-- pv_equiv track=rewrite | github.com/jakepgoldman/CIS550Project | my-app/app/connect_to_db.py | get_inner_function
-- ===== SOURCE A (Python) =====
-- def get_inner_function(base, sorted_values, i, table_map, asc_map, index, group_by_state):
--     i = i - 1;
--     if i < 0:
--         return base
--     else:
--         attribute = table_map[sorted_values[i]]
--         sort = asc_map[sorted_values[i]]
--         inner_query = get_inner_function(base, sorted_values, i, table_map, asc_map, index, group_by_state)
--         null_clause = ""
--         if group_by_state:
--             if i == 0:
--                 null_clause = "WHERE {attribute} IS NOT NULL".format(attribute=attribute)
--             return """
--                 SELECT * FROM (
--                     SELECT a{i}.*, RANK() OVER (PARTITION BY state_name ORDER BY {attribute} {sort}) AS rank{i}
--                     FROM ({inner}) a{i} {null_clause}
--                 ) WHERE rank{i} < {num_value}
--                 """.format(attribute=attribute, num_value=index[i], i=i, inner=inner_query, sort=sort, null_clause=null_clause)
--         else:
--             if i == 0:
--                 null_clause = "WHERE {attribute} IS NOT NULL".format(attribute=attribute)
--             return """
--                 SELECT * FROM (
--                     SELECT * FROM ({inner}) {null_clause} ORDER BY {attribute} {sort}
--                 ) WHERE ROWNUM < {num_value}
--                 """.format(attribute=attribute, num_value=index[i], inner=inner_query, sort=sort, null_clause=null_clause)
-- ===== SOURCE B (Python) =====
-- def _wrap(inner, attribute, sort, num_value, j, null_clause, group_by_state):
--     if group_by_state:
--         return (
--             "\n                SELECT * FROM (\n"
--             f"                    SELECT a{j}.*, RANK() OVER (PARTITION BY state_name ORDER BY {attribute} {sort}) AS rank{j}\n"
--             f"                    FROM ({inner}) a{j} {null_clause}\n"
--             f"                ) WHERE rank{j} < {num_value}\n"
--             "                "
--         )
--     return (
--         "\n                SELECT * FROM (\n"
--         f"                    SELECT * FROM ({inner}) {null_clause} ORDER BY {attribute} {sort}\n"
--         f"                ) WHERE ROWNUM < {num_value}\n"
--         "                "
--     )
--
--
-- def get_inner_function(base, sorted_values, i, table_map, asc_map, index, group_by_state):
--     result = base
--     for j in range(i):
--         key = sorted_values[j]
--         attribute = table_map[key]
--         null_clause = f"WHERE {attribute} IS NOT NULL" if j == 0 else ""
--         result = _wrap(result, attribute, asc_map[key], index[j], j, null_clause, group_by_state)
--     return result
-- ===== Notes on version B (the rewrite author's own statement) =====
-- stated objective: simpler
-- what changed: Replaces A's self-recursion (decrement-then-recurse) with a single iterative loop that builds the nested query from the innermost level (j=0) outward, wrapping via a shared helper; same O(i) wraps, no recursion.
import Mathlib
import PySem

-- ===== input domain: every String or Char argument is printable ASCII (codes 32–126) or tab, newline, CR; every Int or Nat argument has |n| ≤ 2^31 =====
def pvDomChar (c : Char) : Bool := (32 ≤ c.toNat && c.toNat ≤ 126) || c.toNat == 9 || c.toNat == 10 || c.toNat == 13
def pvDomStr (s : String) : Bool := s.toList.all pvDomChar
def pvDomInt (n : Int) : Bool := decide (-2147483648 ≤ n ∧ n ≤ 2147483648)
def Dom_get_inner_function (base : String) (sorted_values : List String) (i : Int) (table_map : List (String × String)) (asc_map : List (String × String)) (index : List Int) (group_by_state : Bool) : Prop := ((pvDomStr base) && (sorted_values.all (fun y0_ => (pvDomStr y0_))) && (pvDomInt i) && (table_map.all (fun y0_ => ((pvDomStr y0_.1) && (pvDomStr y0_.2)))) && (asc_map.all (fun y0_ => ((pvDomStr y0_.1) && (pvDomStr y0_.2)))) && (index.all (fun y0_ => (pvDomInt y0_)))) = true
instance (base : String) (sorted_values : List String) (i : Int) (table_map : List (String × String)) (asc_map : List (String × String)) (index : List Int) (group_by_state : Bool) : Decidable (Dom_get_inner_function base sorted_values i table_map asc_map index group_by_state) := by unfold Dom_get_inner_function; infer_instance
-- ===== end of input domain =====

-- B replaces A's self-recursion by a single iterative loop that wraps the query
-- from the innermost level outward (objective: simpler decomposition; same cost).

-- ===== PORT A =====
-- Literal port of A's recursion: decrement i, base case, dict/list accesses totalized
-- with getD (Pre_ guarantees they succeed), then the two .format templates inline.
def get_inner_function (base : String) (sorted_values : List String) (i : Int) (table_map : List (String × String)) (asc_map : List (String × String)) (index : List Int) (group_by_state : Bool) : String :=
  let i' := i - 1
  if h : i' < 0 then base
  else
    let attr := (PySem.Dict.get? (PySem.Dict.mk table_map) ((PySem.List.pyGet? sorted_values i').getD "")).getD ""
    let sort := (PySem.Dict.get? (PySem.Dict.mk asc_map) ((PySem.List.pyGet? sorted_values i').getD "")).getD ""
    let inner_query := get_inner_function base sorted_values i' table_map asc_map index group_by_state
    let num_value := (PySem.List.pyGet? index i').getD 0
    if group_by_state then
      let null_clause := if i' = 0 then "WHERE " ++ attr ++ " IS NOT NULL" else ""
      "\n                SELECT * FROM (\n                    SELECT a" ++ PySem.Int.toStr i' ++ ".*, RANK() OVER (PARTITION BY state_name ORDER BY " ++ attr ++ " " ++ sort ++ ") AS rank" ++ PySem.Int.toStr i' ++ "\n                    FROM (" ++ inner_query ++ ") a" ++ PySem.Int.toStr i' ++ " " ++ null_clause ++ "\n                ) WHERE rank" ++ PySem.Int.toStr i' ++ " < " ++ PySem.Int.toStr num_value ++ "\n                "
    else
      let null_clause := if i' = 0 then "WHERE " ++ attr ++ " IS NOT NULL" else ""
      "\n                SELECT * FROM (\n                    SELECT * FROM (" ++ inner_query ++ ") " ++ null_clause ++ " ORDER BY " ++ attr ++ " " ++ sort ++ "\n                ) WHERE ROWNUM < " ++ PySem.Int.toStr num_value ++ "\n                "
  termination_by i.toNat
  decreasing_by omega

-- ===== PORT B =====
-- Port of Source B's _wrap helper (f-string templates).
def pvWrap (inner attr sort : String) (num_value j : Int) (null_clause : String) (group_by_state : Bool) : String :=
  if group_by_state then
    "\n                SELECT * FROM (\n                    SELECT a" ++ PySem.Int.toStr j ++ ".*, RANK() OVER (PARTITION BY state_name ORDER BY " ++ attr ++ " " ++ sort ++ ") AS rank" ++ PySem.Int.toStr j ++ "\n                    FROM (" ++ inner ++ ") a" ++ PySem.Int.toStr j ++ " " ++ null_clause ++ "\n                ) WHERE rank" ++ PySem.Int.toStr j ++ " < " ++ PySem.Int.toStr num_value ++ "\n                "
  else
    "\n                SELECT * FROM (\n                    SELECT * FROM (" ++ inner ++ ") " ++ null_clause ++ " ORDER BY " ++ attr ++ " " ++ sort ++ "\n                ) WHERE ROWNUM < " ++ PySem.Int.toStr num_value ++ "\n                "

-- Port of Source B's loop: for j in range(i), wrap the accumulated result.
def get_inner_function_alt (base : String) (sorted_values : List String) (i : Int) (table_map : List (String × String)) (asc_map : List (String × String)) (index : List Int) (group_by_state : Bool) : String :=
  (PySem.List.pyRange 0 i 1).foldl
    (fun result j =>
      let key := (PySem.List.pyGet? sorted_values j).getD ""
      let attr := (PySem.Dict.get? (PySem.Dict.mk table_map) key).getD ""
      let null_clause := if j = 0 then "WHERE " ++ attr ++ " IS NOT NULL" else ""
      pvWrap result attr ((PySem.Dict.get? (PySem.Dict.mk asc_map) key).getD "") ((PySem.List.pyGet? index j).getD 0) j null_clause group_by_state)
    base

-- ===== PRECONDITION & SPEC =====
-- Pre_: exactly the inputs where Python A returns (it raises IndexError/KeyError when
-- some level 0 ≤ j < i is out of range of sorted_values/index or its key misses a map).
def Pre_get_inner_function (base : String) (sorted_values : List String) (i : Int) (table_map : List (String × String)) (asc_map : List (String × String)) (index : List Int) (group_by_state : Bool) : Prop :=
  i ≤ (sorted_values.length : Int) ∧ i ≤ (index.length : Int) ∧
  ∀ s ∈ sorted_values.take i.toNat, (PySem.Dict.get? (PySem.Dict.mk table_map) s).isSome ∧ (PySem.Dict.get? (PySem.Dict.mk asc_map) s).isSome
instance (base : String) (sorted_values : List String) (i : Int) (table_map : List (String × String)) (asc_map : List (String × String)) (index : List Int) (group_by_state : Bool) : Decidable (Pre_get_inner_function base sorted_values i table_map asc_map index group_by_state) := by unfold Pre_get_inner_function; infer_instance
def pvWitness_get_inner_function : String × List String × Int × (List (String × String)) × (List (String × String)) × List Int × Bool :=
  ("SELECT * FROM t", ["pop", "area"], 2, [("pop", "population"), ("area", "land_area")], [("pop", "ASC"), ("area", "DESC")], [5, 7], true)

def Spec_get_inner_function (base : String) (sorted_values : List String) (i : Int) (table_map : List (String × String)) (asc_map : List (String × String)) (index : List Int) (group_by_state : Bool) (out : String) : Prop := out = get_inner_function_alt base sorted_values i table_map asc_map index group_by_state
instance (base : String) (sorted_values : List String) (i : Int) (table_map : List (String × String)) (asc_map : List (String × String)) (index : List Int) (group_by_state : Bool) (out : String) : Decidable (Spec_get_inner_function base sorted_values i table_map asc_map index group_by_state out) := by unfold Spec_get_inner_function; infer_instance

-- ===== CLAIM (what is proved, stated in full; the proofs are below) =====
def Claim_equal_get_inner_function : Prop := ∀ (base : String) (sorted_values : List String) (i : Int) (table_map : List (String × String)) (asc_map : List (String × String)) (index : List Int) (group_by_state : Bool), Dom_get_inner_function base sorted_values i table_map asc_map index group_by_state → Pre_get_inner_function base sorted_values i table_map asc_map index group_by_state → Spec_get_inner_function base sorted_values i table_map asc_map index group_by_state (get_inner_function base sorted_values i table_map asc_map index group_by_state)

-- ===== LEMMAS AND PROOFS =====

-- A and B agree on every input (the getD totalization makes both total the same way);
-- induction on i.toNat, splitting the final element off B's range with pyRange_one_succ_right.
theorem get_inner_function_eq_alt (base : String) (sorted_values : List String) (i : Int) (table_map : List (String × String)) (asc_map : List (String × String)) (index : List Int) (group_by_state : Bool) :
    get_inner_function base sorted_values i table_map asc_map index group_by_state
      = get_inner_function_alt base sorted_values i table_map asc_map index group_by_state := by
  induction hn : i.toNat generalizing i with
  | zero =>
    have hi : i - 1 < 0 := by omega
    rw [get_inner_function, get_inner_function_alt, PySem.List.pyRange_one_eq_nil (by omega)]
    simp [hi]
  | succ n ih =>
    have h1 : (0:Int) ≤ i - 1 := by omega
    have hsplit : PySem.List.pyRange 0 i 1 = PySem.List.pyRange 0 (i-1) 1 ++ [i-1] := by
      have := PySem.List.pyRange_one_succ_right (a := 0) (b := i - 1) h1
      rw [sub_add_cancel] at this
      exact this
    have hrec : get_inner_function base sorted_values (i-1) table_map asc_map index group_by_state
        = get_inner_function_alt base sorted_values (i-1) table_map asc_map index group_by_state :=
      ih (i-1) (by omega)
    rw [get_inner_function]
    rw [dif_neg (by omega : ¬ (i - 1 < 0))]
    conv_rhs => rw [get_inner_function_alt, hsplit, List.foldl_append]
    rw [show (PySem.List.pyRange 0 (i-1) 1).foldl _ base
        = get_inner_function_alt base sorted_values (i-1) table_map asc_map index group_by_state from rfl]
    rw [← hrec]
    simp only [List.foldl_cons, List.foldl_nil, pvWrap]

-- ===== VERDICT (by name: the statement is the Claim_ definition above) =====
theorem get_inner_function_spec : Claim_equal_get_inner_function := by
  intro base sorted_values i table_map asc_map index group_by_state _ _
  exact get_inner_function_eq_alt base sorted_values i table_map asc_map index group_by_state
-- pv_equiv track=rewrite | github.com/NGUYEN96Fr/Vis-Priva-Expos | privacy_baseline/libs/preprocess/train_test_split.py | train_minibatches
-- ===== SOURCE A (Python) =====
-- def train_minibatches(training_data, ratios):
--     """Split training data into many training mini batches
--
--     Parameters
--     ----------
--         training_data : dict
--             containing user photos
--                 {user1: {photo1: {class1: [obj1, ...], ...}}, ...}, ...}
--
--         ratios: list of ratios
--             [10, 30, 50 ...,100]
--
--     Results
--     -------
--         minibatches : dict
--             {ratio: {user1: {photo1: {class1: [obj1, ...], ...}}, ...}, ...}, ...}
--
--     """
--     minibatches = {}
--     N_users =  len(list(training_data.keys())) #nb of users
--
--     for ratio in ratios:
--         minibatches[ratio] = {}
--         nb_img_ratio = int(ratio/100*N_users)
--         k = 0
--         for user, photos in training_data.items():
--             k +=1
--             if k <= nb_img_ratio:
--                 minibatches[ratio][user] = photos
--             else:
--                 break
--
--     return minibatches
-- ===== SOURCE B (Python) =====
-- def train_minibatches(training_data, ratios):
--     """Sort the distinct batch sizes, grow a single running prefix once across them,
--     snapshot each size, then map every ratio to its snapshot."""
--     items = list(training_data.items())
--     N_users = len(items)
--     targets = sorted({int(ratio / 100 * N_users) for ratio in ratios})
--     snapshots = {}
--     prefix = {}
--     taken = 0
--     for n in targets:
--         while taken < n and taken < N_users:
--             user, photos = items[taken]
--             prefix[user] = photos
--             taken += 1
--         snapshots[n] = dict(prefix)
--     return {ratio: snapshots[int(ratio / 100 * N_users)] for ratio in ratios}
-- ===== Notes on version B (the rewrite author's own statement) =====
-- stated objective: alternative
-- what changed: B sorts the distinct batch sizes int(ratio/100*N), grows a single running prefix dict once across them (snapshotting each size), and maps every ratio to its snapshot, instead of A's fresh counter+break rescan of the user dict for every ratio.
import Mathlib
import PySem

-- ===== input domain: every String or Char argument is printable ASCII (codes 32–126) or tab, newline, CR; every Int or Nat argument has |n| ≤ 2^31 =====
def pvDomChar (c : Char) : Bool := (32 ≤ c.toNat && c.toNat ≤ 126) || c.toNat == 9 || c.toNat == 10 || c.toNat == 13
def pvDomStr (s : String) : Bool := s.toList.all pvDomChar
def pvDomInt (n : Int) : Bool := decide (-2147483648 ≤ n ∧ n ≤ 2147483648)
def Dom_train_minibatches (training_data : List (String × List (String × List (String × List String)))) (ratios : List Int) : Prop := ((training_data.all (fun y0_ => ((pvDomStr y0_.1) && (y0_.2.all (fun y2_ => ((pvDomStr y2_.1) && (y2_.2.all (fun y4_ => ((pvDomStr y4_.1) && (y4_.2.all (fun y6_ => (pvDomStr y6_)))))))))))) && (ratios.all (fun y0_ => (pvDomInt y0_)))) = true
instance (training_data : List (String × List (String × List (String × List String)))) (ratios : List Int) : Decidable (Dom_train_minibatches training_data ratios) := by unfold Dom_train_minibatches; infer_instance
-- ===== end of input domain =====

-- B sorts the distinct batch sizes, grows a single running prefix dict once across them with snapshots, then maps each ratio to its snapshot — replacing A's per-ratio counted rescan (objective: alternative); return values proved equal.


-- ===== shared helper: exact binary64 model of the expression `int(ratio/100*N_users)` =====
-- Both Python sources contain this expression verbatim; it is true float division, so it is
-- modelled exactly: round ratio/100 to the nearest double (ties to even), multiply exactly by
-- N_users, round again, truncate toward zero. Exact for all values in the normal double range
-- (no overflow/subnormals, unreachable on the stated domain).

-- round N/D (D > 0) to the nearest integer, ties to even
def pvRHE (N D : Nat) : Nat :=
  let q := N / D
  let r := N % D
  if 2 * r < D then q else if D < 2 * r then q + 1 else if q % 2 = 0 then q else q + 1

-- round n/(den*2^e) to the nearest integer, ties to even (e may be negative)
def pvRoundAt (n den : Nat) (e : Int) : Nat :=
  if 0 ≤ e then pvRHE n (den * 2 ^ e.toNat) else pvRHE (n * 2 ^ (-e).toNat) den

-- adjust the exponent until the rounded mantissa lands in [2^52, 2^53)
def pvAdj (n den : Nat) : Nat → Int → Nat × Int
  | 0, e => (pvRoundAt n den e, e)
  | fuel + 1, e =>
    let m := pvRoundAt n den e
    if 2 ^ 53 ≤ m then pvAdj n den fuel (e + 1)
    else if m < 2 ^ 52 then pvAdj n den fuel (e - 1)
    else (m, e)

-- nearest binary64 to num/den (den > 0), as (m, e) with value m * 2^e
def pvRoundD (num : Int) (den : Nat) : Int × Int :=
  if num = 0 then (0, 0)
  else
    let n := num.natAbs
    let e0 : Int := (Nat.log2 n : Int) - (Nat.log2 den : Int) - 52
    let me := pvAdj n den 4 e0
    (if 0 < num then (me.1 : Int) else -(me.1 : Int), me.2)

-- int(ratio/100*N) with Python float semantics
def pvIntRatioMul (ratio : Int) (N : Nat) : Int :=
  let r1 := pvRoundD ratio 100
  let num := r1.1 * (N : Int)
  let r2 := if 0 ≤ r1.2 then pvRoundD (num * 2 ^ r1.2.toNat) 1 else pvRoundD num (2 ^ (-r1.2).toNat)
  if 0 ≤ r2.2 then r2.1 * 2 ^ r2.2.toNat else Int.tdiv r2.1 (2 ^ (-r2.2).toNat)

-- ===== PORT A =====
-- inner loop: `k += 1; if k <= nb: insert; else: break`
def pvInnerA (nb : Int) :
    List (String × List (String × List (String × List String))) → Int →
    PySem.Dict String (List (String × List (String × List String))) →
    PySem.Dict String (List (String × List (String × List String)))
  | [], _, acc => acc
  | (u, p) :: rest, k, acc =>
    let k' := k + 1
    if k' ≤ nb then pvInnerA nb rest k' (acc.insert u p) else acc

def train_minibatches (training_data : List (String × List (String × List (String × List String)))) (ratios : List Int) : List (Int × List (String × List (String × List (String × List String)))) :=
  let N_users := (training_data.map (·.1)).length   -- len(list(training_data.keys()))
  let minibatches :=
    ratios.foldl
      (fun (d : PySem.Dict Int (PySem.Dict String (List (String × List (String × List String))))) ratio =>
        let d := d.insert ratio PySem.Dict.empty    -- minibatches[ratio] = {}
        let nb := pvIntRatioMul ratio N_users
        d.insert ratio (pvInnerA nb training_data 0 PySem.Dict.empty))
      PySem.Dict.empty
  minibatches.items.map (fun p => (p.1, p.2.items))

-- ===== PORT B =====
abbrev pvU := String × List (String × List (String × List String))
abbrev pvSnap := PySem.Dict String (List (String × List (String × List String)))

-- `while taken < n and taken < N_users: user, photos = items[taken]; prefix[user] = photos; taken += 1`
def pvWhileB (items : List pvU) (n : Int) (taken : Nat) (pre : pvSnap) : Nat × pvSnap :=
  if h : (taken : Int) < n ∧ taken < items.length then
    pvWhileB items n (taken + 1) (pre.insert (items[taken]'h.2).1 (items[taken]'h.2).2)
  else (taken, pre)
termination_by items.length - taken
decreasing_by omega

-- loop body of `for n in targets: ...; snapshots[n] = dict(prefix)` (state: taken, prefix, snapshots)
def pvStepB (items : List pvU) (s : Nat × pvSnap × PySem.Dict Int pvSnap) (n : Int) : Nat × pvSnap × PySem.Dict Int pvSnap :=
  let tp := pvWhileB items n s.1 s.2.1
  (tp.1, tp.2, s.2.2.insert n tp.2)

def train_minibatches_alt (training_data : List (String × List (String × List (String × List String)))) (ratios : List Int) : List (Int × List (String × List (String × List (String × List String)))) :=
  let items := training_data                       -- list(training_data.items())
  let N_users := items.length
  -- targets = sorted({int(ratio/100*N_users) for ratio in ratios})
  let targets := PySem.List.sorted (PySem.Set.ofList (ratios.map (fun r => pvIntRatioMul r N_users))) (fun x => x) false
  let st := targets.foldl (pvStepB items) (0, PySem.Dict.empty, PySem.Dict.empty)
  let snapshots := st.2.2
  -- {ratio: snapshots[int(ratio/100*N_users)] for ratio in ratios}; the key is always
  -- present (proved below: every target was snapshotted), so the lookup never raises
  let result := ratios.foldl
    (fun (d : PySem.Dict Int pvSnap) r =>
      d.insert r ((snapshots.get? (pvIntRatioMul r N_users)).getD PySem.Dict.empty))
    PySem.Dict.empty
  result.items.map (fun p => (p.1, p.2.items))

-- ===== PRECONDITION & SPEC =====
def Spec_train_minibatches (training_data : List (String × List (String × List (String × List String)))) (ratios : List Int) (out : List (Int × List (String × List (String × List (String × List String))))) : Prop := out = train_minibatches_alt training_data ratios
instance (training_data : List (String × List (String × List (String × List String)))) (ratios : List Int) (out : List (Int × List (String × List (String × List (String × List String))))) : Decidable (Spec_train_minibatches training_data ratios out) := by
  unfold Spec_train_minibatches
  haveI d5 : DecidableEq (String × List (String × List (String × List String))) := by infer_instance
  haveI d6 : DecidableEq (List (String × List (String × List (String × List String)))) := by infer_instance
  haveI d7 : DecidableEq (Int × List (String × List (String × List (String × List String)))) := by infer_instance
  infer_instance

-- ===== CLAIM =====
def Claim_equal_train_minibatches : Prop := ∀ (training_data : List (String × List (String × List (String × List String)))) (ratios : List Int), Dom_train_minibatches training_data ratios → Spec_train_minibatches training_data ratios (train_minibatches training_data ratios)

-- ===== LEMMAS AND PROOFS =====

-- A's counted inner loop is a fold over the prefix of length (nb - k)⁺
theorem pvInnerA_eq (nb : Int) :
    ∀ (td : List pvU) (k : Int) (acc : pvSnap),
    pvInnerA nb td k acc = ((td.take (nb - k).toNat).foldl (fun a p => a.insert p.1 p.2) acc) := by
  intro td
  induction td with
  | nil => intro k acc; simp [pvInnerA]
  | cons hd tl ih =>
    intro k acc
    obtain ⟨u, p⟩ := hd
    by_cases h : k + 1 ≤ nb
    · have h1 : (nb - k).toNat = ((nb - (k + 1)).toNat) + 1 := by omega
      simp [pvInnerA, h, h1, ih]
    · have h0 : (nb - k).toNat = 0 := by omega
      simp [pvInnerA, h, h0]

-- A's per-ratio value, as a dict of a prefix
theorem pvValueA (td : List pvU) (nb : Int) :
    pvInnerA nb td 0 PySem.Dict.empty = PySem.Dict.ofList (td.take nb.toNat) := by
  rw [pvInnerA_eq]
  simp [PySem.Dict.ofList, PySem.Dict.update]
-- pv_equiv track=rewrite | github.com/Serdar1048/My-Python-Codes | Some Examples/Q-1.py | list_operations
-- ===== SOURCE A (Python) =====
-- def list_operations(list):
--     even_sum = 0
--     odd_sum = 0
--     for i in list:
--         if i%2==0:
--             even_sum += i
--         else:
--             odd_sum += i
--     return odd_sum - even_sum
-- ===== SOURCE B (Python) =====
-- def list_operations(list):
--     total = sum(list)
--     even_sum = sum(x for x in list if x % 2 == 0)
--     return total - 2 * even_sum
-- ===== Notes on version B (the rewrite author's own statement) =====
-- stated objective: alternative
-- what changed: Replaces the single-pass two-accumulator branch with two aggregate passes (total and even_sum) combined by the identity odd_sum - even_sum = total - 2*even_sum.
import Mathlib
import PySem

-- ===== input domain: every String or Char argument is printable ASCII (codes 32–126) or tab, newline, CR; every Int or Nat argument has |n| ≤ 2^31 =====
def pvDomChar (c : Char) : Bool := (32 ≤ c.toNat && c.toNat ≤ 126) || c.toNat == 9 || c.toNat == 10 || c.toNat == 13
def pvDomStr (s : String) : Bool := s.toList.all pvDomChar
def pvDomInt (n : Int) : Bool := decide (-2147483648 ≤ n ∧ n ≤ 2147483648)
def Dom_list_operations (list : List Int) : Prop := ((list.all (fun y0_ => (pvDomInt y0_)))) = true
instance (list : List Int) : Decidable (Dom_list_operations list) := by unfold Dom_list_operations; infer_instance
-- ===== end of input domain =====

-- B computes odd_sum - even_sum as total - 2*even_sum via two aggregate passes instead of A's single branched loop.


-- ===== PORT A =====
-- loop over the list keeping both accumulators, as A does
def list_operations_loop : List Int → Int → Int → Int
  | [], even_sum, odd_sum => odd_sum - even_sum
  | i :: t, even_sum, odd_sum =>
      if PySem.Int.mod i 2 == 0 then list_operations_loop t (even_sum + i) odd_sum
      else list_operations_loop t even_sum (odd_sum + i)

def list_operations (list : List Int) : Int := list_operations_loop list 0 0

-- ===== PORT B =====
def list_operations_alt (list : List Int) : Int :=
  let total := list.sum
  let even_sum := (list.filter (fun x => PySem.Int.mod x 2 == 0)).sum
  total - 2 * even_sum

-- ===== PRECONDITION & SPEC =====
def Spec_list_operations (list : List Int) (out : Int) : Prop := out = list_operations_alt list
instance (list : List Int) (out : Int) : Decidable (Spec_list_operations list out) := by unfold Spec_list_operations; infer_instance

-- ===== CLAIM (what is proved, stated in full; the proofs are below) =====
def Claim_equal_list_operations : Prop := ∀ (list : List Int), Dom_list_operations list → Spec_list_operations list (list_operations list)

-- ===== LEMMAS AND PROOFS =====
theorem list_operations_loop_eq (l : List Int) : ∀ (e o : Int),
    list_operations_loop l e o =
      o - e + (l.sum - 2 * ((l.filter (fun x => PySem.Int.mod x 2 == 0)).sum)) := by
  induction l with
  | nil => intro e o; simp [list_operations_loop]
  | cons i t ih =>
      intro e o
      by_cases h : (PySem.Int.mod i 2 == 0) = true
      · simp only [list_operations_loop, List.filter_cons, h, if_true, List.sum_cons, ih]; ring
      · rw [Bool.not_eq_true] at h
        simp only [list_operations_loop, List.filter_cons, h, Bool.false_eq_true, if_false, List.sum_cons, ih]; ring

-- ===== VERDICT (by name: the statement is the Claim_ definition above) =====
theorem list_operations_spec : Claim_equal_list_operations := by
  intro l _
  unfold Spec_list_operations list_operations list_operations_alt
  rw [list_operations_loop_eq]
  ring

● ● ● ● ●

Exercise details – Each line above where the word "format" occurs should be copied out.

Your solution –
--                 null_clause = "WHERE {attribute} IS NOT NULL".format(attribute=attribute)
--                 """.format(attribute=attribute, num_value=index[i], i=i, inner=inner_query, sort=sort, null_clause=null_clause)
--                 null_clause = "WHERE {attribute} IS NOT NULL".format(attribute=attribute)
--                 """.format(attribute=attribute, num_value=index[i], inner=inner_query, sort=sort, null_clause=null_clause)
-- with getD (Pre_ guarantees they succeed), then the two .format templates inline.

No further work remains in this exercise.